I wonder if compression of a table actually changes ALTER TABLE
rules. I found no information on this topic. Let's consider a simple example. I'll create a table and alter one of the columns from INT
to BIGINT
.
CREATE TABLE dbo.test1
(
c1 int not null,
c2 int not null,
primary key (c1)
)
Physical row looks just like we can suggest, two fields, 4 bytes each.
SELECT pc.leaf_offset, pc.max_length
FROM sys.system_internals_partitions p
join sys.system_internals_partition_columns pc
on p.partition_id = pc.partition_id
WHERE p.object_id = object_id('dbo.test1')
leaf_offset max_length
4 4
8 4
Let's change c2 from INT
to BIGINT
ALTER TABLE dbo.test1 ALTER COLUMN c2 bigint not null
We increased the length of a fixed-length column so SQL Server adds one more column at the end of the row. The same query shows
leaf_offset max_length
4 4
8 4
12 8
So far so good, everything works just like books and numerous articles describe.
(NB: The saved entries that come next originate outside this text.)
-- pv_equiv track=rewrite | github.com/sowmivenkat06/taxiridefareestimator | api/fare_calculator.py | calculate_future_time_of_day
-- ===== SOURCE A (Python) =====
-- def calculate_future_time_of_day(current_time, minutes_offset):
--     """Calculate future time of day based on minutes offset."""
--     # Define time periods and their rough hour ranges
--     time_periods = {
--         'early_morning': (5, 7),   # 5-7 AM
--         'morning_rush': (7, 9),    # 7-9 AM
--         'day': (9, 16),            # 9 AM-4 PM
--         'evening_rush': (16, 19),  # 4-7 PM
--         'evening': (19, 22),       # 7-10 PM
--         'night': (22, 5)           # 10 PM-5 AM (wrapping around midnight)
--     }
--
--     # Get the current hour range
--     current_period = time_periods.get(current_time, (12, 13))  # Default to mid-day if invalid
--
--     # Handle night period which wraps around midnight
--     if current_time == 'night':
--         current_hour = 23  # Assume middle of night period
--     else:
--         current_hour = (current_period[0] + current_period[1]) // 2  # Middle of the period
--
--     # Calculate future hour
--     future_hour = (current_hour + (minutes_offset // 60)) % 24
--
--     # Determine future time period
--     for period, (start, end) in time_periods.items():
--         if period == 'night':  # Special handling for night which wraps around
--             if future_hour >= 22 or future_hour < 5:
--                 return period
--         elif start <= future_hour < end:
--             return period
--
--     return 'day'  # Default fallback
-- ===== SOURCE B (Python) =====
-- _PERIOD_HOUR = {'early_morning': 6, 'morning_rush': 8, 'day': 12,
--                 'evening_rush': 17, 'evening': 20, 'night': 23}
--
-- _HOUR_TO_PERIOD = (['night'] * 5 + ['early_morning'] * 2 + ['morning_rush'] * 2
--                    + ['day'] * 7 + ['evening_rush'] * 3 + ['evening'] * 3
--                    + ['night'] * 2)
--
-- def calculate_future_time_of_day(current_time, minutes_offset):
--     """Calculate future time of day based on minutes offset."""
--     current_hour = _PERIOD_HOUR.get(current_time, 12)
--     future_hour = (current_hour + minutes_offset // 60) % 24
--     return _HOUR_TO_PERIOD[future_hour]
-- ===== Notes on version B (the rewrite author's own statement) =====
-- stated objective: idiomatic
-- what changed: Replaces the range-pair dict plus midpoint arithmetic and the boundary-scanning loop with a precomputed period->representative-hour dict and a 24-entry hour->period table indexed directly.
import Mathlib
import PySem

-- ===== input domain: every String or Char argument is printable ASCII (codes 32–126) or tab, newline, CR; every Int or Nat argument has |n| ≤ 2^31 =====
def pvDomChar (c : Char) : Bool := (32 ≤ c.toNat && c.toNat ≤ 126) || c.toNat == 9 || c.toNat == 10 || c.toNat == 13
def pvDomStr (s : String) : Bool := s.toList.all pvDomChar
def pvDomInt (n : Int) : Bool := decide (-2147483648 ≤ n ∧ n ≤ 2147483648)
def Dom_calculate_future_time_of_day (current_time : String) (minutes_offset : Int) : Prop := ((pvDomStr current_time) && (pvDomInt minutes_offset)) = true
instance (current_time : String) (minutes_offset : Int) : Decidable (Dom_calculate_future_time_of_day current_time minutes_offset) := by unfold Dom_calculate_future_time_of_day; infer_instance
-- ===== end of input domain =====

-- B replaces the range-pair dict, midpoint arithmetic and the boundary-scanning loop by a
-- representative-hour dict and a precomputed 24-entry hour->period table read by direct index (idiomatic).

-- ===== PORT A =====
def pvPeriodsA : PySem.Dict String (Int × Int) :=
  PySem.Dict.mk [("early_morning", (5, 7)), ("morning_rush", (7, 9)), ("day", (9, 16)),
                 ("evening_rush", (16, 19)), ("evening", (19, 22)), ("night", (22, 5))]

-- the 'for period, (start, end) in time_periods.items()' loop with its early returns
def pvScanA : List (String × (Int × Int)) → Int → String
  | [], _ => "day"
  | (p, se) :: rest, fh =>
    if p = "night" then
      if 22 ≤ fh ∨ fh < 5 then p else pvScanA rest fh
    else if se.1 ≤ fh ∧ fh < se.2 then p else pvScanA rest fh

def calculate_future_time_of_day (current_time : String) (minutes_offset : Int) : String :=
  let current_period := PySem.Dict.getD pvPeriodsA current_time (12, 13)
  let current_hour : Int :=
    if current_time = "night" then 23
    else PySem.Int.floordiv (current_period.1 + current_period.2) 2
  let future_hour := PySem.Int.mod (current_hour + PySem.Int.floordiv minutes_offset 60) 24
  pvScanA pvPeriodsA.items future_hour

-- ===== PORT B =====
def pvPeriodHourB : PySem.Dict String Int :=
  PySem.Dict.mk [("early_morning", 6), ("morning_rush", 8), ("day", 12),
                 ("evening_rush", 17), ("evening", 20), ("night", 23)]

def pvHourToPeriodB : List String :=
  List.replicate 5 "night" ++ List.replicate 2 "early_morning" ++ List.replicate 2 "morning_rush" ++
  List.replicate 7 "day" ++ List.replicate 3 "evening_rush" ++ List.replicate 3 "evening" ++
  List.replicate 2 "night"

def calculate_future_time_of_day_alt (current_time : String) (minutes_offset : Int) : String :=
  let current_hour := PySem.Dict.getD pvPeriodHourB current_time 12
  let future_hour := PySem.Int.mod (current_hour + PySem.Int.floordiv minutes_offset 60) 24
  -- direct index; future_hour is always in range, (·.getD "") only makes the lookup total
  (PySem.List.pyGet? pvHourToPeriodB future_hour).getD ""

-- ===== PRECONDITION & SPEC =====
def Spec_calculate_future_time_of_day (current_time : String) (minutes_offset : Int) (out : String) : Prop := out = calculate_future_time_of_day_alt current_time minutes_offset
instance (current_time : String) (minutes_offset : Int) (out : String) : Decidable (Spec_calculate_future_time_of_day current_time minutes_offset out) := by unfold Spec_calculate_future_time_of_day; infer_instance

-- ===== CLAIM (what is proved, stated in full; the proofs are below) =====
def Claim_equal_calculate_future_time_of_day : Prop := ∀ (current_time : String) (minutes_offset : Int), Dom_calculate_future_time_of_day current_time minutes_offset → Spec_calculate_future_time_of_day current_time minutes_offset (calculate_future_time_of_day current_time minutes_offset)

-- ===== LEMMAS AND PROOFS =====

-- the representative hour A computes equals B's dict lookup, for every string
theorem pv_hour_eq (ct : String) :
    (if ct = "night" then (23 : Int)
     else PySem.Int.floordiv ((PySem.Dict.getD pvPeriodsA ct (12, 13)).1 +
                              (PySem.Dict.getD pvPeriodsA ct (12, 13)).2) 2) =
    PySem.Dict.getD pvPeriodHourB ct 12 := by
  rcases eq_or_ne ct "night" with h | h; · subst h; decide
  rcases eq_or_ne ct "early_morning" with h1 | h1; · subst h1; decide
  rcases eq_or_ne ct "morning_rush" with h2 | h2; · subst h2; decide
  rcases eq_or_ne ct "day" with h3 | h3; · subst h3; decide
  rcases eq_or_ne ct "evening_rush" with h4 | h4; · subst h4; decide
  rcases eq_or_ne ct "evening" with h5 | h5; · subst h5; decide
  simp [pvPeriodsA, pvPeriodHourB, PySem.Dict.getD, PySem.Dict.get?, beq_iff_eq,
        Ne.symm h, Ne.symm h1, Ne.symm h2, Ne.symm h3, Ne.symm h4, Ne.symm h5, h]

-- A's boundary scan agrees with B's table on every hour 0..23
theorem pv_scan_eq_fin : ∀ n : Fin 24,
    pvScanA pvPeriodsA.items (n : Int) = (PySem.List.pyGet? pvHourToPeriodB (n : Int)).getD "" := by
  decide

theorem pv_scan_eq (h : Int) (h0 : 0 ≤ h) (h24 : h < 24) :
    pvScanA pvPeriodsA.items h = (PySem.List.pyGet? pvHourToPeriodB h).getD "" := by
  have hn : h = ((⟨h.toNat, by omega⟩ : Fin 24) : Int) := by simp; omega
  rw [hn]; exact pv_scan_eq_fin _

-- ===== VERDICT (by name: the statement is the Claim_ definition above) =====
theorem calculate_future_time_of_day_spec : Claim_equal_calculate_future_time_of_day := by
  intro ct m _
  show calculate_future_time_of_day ct m = _
  simp only [calculate_future_time_of_day, calculate_future_time_of_day_alt]
  rw [pv_hour_eq ct]
  exact pv_scan_eq _ (PySem.Int.mod_nonneg _ (by norm_num)) (PySem.Int.mod_lt _ (by norm_num))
Let's try to do the same thing with a compressed table.
CREATE TABLE dbo.test2
(
c1 int not null,
c2 int not null,
primary key (c1)
) with (data_compression = page)
The physical structure looks like this:
leaf_offset max_length
-1 4
-2 4
All 'offsets' are negative. Only variable-length columns suppose to have negative offsets. It surprised me at first, I never seen this documented. It makes sense though, the compressed page can't have fixed offsets from the beginning of the row. Now let's try to alter the column.
ALTER TABLE dbo.test2 ALTER COLUMN c2 bigint not null
The second surprise, the 'new' column has not been added.
leaf_offset max_length
-1 4
-2 8
One more surprise, it looks like on SQL Server 2017 this operation is 'metadata-only', still about to confirm it. SQL Server 2014 handles it in the old way.
My questions
- Do we have any document available on how table compression affects
ALTER TABLE
? Who can shed some light on it? - Does SQL Server 2017 improve this?
I have read this sample chapter from Microsoft SQL Server 2012 Internals. It covers the column descriptor row format for compressed data, but covers only physical structures involved and doesn't touch schema changes at all.